This paper addresses the challenge of unbiased statistical inference for low-dimensional target parameters—such as individual regression coefficients—in high-dimensional sparse linear regression. We propose a scalable variational Bayesian method that innovatively combines mean-field approximation with conditional posterior modeling of target versus nuisance variables, achieving both computational efficiency and accurate uncertainty quantification. Crucially, we establish the first Bernstein–von Mises-type asymptotic theory for this class of variational inference, guaranteeing asymptotic normality of the variational posterior and alignment with frequentist properties. Theoretically, our estimator is proven consistent and asymptotically normal, enabling valid confidence interval construction. Numerical experiments demonstrate that our method matches the inferential accuracy of state-of-the-art approaches while substantially outperforming standard variational Bayes in coverage and calibration.
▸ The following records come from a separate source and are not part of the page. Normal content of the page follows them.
-- pv_equiv track=rewrite | github.com/VanAltrades/product-d-structur | preprocess/process_txt.py | get_structured_dict
-- ===== SOURCE A (Python) =====
-- def get_structured_dict(d, unique_keys):
--     """
--     Returns "d_schema" dictionary with common schema format from unique_keys set.
--     """
--     # now loop through the d[current_item][key] records and add them to a unique set
--
--     # Initialize the d_schema dictionary
--     d_schema = {}
--
--     # Loop through each item in d
--     for item_key, item_data in d.items():
--         d_schema[item_key] = {}  # Initialize the record in d_schema
--
--         # Loop through unique keys
--         for key in unique_keys:
--             # Add the value if the key exists in the item_data
--             if key in item_data:
--                 d_schema[item_key][key] = item_data[key]
--             else:
--                 d_schema[item_key][key] = None  # Set None for missing keys
--     return d_schema
-- ===== SOURCE B (Python) =====
-- def get_structured_dict(d, unique_keys):
--     """
--     Returns "d_schema" dictionary with common schema format from unique_keys set.
--     Built by overlaying each item's present values onto a shared None-scaffold.
--     """
--     base = dict.fromkeys(unique_keys, None)
--     return {
--         item_key: {**base, **{k: v for k, v in item_data.items() if k in unique_keys}}
--         for item_key, item_data in d.items()
--     }
-- ===== Notes on version B (the rewrite author's own statement) =====
-- stated objective: faster
-- what changed: Instead of a per-item loop over unique_keys with an if/else membership test per key, B builds one shared None-scaffold dict via dict.fromkeys and, per item, overlays only the item's present values restricted to unique_keys with a dict merge.
import Mathlib
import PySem

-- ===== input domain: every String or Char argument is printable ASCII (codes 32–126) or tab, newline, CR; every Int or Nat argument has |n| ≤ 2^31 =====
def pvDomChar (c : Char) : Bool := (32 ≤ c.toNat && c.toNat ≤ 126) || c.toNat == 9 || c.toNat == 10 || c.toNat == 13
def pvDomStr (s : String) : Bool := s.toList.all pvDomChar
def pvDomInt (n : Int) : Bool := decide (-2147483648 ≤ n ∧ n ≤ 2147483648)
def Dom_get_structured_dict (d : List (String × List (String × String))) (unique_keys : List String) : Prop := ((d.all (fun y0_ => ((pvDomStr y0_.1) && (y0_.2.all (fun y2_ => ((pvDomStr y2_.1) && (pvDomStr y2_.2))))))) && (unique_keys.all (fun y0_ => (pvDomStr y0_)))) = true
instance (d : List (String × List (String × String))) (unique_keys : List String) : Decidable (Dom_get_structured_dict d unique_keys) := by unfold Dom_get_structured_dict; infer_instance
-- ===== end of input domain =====

-- B replaces A's per-key if/else loop by a shared None-scaffold dict overlaid, per item, with the
-- item's present values (constant-factor change; return-value equivalence, no argument is mutated).

-- ===== PORT A =====
-- Literal port of A: for each item, loop over unique_keys, inserting the value when the key is
-- present in item_data (a Python dict, modelled by PySem.Dict.ofList) and None otherwise.
def get_structured_dict (d : List (String × List (String × String))) (unique_keys : List String) : List (String × List (String × Option String)) :=
  (d.foldl
    (fun d_schema item =>
      let item_data := PySem.Dict.ofList item.2
      let record := unique_keys.foldl
        (fun m key =>
          if item_data.contains key then
            -- d_schema[item_key][key] = item_data[key]; get? returns some of that value here
            m.insert key (item_data.get? key)
          else
            m.insert key none)
        (PySem.Dict.empty : PySem.Dict String (Option String))
      d_schema.insert item.1 record.items)
    (PySem.Dict.empty : PySem.Dict String (List (String × Option String)))).items

-- ===== PORT B =====
-- Literal port of B: base = dict.fromkeys(unique_keys, None); per item overlay
-- {k: v for k, v in item_data.items() if k in unique_keys} onto base.
def get_structured_dict_alt (d : List (String × List (String × String))) (unique_keys : List String) : List (String × List (String × Option String)) :=
  let base : PySem.Dict String (Option String) :=
    PySem.Dict.ofList (unique_keys.map (fun k => (k, (none : Option String))))
  (d.foldl
    (fun acc item =>
      let present := (PySem.Dict.ofList item.2).items.filter (fun kv => unique_keys.contains kv.1)
      let merged := present.foldl (fun m kv => m.insert kv.1 (some kv.2)) base
      acc.insert item.1 merged.items)
    (PySem.Dict.empty : PySem.Dict String (List (String × Option String)))).items

-- ===== PRECONDITION & SPEC =====
def Spec_get_structured_dict (d : List (String × List (String × String))) (unique_keys : List String) (out : List (String × List (String × Option String))) : Prop := out = get_structured_dict_alt d unique_keys
instance (d : List (String × List (String × String))) (unique_keys : List String) (out : List (String × List (String × Option String))) : Decidable (Spec_get_structured_dict d unique_keys out) := by unfold Spec_get_structured_dict; infer_instance

-- ===== CLAIM (what is proved, stated in full; the proofs are below) =====
def Claim_equal_get_structured_dict : Prop := ∀ (d : List (String × List (String × String))) (unique_keys : List String), Dom_get_structured_dict d unique_keys → Spec_get_structured_dict d unique_keys (get_structured_dict d unique_keys)

-- ===== LEMMAS AND PROOFS =====

-- A's inner loop: successively inserting (key, f key) over uk, starting from a dict whose items
-- are s.map (k, f k), yields items (Set.update s uk).map (k, f k).
theorem foldl_insert_f_items (f : String → Option String) (uk : List String) :
    ∀ (s : List String),
      ((uk.foldl (fun m key => m.insert key (f key))
          (PySem.Dict.mk (s.map (fun k => (k, f k))))).items)
        = (PySem.Set.update s uk).map (fun k => (k, f k)) := by
  induction uk with
  | nil => intro s; simp [PySem.Set.update]
  | cons key uk ih =>
    intro s
    simp only [List.foldl_cons]
    by_cases hc : (PySem.Dict.mk (s.map (fun k => (k, f k)))).contains key = true
    · have hitems := PySem.Dict.items_insert_of_contains
        (PySem.Dict.mk (s.map (fun k => (k, f k)))) (k := key) (f key) hc
      have hks : key ∈ s := by
        simp only [PySem.Dict.contains_mk, List.any_map, List.any_eq_true, Function.comp,
          beq_iff_eq] at hc
        obtain ⟨x, hx, rfl⟩ := hc
        exact hx
      have hdict : ((PySem.Dict.mk (s.map (fun k => (k, f k)))).insert key (f key))
          = PySem.Dict.mk (s.map (fun k => (k, f k))) := by
        apply PySem.Dict.ext
        rw [hitems]
        simp only [List.map_map]
        apply List.map_congr_left
        intro a _
        by_cases hak : a = key
        · simp [hak]
        · simp [Function.comp, hak]
      have hadd : PySem.Set.add s key = s := by
        simp [PySem.Set.add, PySem.Set.contains, hks]
      rw [hdict, ih s]
      simp [PySem.Set.update, hadd]
    · have hitems := PySem.Dict.items_insert_of_not_contains
        (PySem.Dict.mk (s.map (fun k => (k, f k)))) (k := key) (f key) (by simp only [Bool.not_eq_true] at hc; exact hc)
      have hks : key ∉ s := by
        intro h
        apply hc
        simp only [PySem.Dict.contains_mk, List.any_map, List.any_eq_true, Function.comp,
          beq_iff_eq]
        exact ⟨key, h, rfl⟩
      have hdict : ((PySem.Dict.mk (s.map (fun k => (k, f k)))).insert key (f key))
          = PySem.Dict.mk ((s ++ [key]).map (fun k => (k, f k))) := by
        apply PySem.Dict.ext
        rw [hitems]
        simp
      have hadd : PySem.Set.add s key = s ++ [key] := by
        simp [PySem.Set.add, PySem.Set.contains, hks]
      rw [hdict, ih (s ++ [key])]
      simp [PySem.Set.update, hadd]

-- B's overlay loop: inserting (k, some v) for pairs with distinct keys all lying in s overwrites
-- in place; the result at k is the unique value found in l, else the old f k.
theorem foldl_overlay_items (s : List String) :
    ∀ (l : List (String × String)) (f : String → Option String),
      (l.map (·.1)).Nodup → (∀ kv ∈ l, kv.1 ∈ s) →
      ((l.foldl (fun m kv => m.insert kv.1 (some kv.2))
          (PySem.Dict.mk (s.map (fun k => (k, f k))))).items)
        = s.map (fun k => (k, match l.find? (fun kv => kv.1 == k) with
                              | some kv => some kv.2
                              | none => f k)) := by
  intro l
  induction l with
  | nil => intro f _ _; simp
  | cons kv l ih =>
    intro f hnd hmem
    have hks : kv.1 ∈ s := hmem kv (by simp)
    have hc : (PySem.Dict.mk (s.map (fun k => (k, f k)))).contains kv.1 = true := by
      simp only [PySem.Dict.contains_mk, List.any_map, List.any_eq_true, Function.comp,
        beq_iff_eq]
      exact ⟨kv.1, hks, rfl⟩
    have hdict : ((PySem.Dict.mk (s.map (fun k => (k, f k)))).insert kv.1 (some kv.2))
        = PySem.Dict.mk (s.map (fun k => (k, if k = kv.1 then some kv.2 else f k))) := by
      apply PySem.Dict.ext
      rw [PySem.Dict.items_insert_of_contains _ _ hc]
      simp only [List.map_map]
      apply List.map_congr_left
      intro a _
      by_cases hak : a = kv.1
      · simp [hak]
      · simp [Function.comp, hak]
    rw [List.map_cons] at hnd
    have h0 := List.nodup_cons.mp hnd
    have hnd' : (l.map (·.1)).Nodup := h0.2
    have hnotin : kv.1 ∉ l.map (·.1) := h0.1
    simp only [List.foldl_cons, hdict]
    rw [ih (fun k => if k = kv.1 then some kv.2 else f k) hnd'
        (fun p hp => hmem p (by simp [hp]))]
    apply List.map_congr_left
    intro a _
    by_cases hak : a = kv.1
    · subst hak
      have hfind : l.find? (fun p => p.1 == kv.1) = none := by
        rw [List.find?_eq_none]
        intro x hx h
        have hx1 : x.1 = kv.1 := by rwa [beq_iff_eq] at h
        exact hnotin (hx1 ▸ List.mem_map_of_mem (f := (·.1)) hx)
      simp [hfind]
    · have hne : (kv.1 == a) = false := by simp [Ne.symm hak]
      rw [List.find?_cons, hne]
      cases hf : l.find? (fun p => p.1 == a) with
      | some p => simp
      | none => simp [hak]

-- first-match lookup in a list with distinct keys
theorem find?_of_mem_nodup {v : String} :
    ∀ (l : List (String × String)) (k : String), (l.map (·.1)).Nodup → (k, v) ∈ l →
      l.find? (fun kv => kv.1 == k) = some (k, v) := by
  intro l
  induction l with
  | nil => intro k _ h; cases h
  | cons p l ih =>
    intro k hnd hmem
    rw [List.map_cons] at hnd
    have h0 := List.nodup_cons.mp hnd
    by_cases hpk : p.1 = k
    · have hp : p = (k, v) := by
        rcases List.mem_cons.mp hmem with h | h
        · exact h.symm
        · exfalso
          have hkm : k ∈ l.map (·.1) := List.mem_map_of_mem (f := (·.1)) h
          exact h0.1 (hpk ▸ hkm)
      have hhd : (p.1 == k) = true := by simp [hpk]
      simp [hp]
    · have hmem' : (k, v) ∈ l := by
        rcases List.mem_cons.mp hmem with h | h
        · exact absurd (congrArg Prod.fst h.symm) hpk
        · exact h
      have hne : (p.1 == k) = false := by simp [hpk]
      rw [List.find?_cons, hne]
      exact ih k h0.2 hmem'

-- the two inner dicts have identical items lists, for every item_data
theorem inner_eq (unique_keys : List String) (idata : List (String × String)) :
    (unique_keys.foldl
        (fun m key =>
          if (PySem.Dict.ofList idata).contains key then
            m.insert key ((PySem.Dict.ofList idata).get? key)
          else
            m.insert key none)
        (PySem.Dict.empty : PySem.Dict String (Option String))).items
      = (((PySem.Dict.ofList idata).items.filter (fun kv => unique_keys.contains kv.1)).foldl
          (fun m kv => m.insert kv.1 (some kv.2))
          (PySem.Dict.ofList (unique_keys.map (fun k => (k, (none : Option String)))))).items := by
  set idict := PySem.Dict.ofList idata with hidict
  -- A's side: the branch always inserts (key, idict.get? key)
  have hA : (unique_keys.foldl
        (fun m key => if idict.contains key then m.insert key (idict.get? key) else m.insert key none)
        (PySem.Dict.empty : PySem.Dict String (Option String)))
      = unique_keys.foldl (fun m key => m.insert key (idict.get? key))
        (PySem.Dict.empty : PySem.Dict String (Option String)) := by
    apply PySem.List.foldl_congr_mem
    intro m key _
    by_cases hc : idict.contains key = true
    · simp [hc]
    · have : idict.get? key = none := (PySem.Dict.get?_eq_none_iff_contains idict key).mpr (by simpa using hc)
      simp [hc, this]
  -- B's base dict is the scaffold over Set.ofList unique_keys
  have hbase : PySem.Dict.ofList (unique_keys.map (fun k => (k, (none : Option String))))
      = PySem.Dict.mk ((PySem.Set.ofList unique_keys).map (fun k => (k, (none : Option String)))) := by
    apply PySem.Dict.ext
    show (PySem.Dict.update PySem.Dict.empty _).items = _
    rw [PySem.Dict.update, List.foldl_map]
    have := foldl_insert_f_items (fun _ => (none : Option String)) unique_keys []
    simpa [PySem.Set.ofList, PySem.Set.update, PySem.Set.empty] using this
  have hempty : (PySem.Dict.empty : PySem.Dict String (Option String))
      = PySem.Dict.mk (([] : List String).map (fun k => (k, idict.get? k))) := rfl
  rw [hA, hempty, foldl_insert_f_items (fun k => idict.get? k) unique_keys []]
  have hndi : ((idict.items.filter (fun kv => unique_keys.contains kv.1)).map (·.1)).Nodup := by
    have : idict.keys.Nodup := PySem.Dict.nodup_keys_ofList idata
    simp only [PySem.Dict.keys] at this
    exact List.Nodup.sublist (List.Sublist.map _ List.filter_sublist) this
  have hmemi : ∀ kv ∈ idict.items.filter (fun kv => unique_keys.contains kv.1),
      kv.1 ∈ PySem.Set.ofList unique_keys := by
    intro kv hkv
    have := (List.mem_filter.mp hkv).2
    have : kv.1 ∈ unique_keys := by simpa using this
    simpa [PySem.Set.mem_ofList] using this
  rw [hbase, foldl_overlay_items (PySem.Set.ofList unique_keys) _ _ hndi hmemi]
  have hset : PySem.Set.ofList unique_keys = PySem.Set.update ([] : List String) unique_keys := rfl
  rw [← hset]
  apply List.map_congr_left
  intro k hk
  have hkuk : k ∈ unique_keys := by
    simpa [PySem.Set.mem_ofList] using hk
  cases hget : idict.get? k with
  | some v =>
    have hmem : (k, v) ∈ idict.items := PySem.Dict.mem_items_of_get?_eq_some idict hget
    have hmemf : (k, v) ∈ idict.items.filter (fun kv => unique_keys.contains kv.1) := by
      rw [List.mem_filter]
      exact ⟨hmem, by simpa using hkuk⟩
    rw [find?_of_mem_nodup _ k hndi hmemf]
  | none =>
    have hnk : k ∉ idict.keys := (PySem.Dict.get?_eq_none_iff_not_mem_keys idict k).mp hget
    have hfind : (idict.items.filter (fun kv => unique_keys.contains kv.1)).find?
        (fun kv => kv.1 == k) = none := by
      rw [List.find?_eq_none]
      intro x hx
      simp only [beq_iff_eq]
      intro hxk
      apply hnk
      simp only [PySem.Dict.keys]
      exact hxk ▸ List.mem_map_of_mem (f := (·.1)) (List.mem_filter.mp hx).1
    rw [hfind]

-- ===== VERDICT (by name: the statement is the Claim_ definition above) =====
theorem get_structured_dict_spec : Claim_equal_get_structured_dict := by
  intro d unique_keys _
  unfold Spec_get_structured_dict get_structured_dict get_structured_dict_alt
  congr 1
  apply PySem.List.foldl_congr_mem
  intro acc item _
  simp only
  congr 1
  exact inner_eq unique_keys item.2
We propose a scalable variational Bayes method for statistical inference for a single or low-dimensional subset of the coordinates of a high-dimensional parameter in sparse linear regression. Our approach relies on assigning a mean-field approximation to the nuisance coordinates and carefully modelling the conditional distribution of the target given the nuisance. This requires only a preprocessing step and preserves the computational advantages of mean-field variational Bayes, while ensuring accurate and reliable inference for the target parameter, including for uncertainty quantification. We investigate the numerical performance of our algorithm, showing that it performs competitively with existing methods. We further establish accompanying theoretical guarantees for estimation and uncertainty quantification in the form of a Bernstein--von Mises theorem.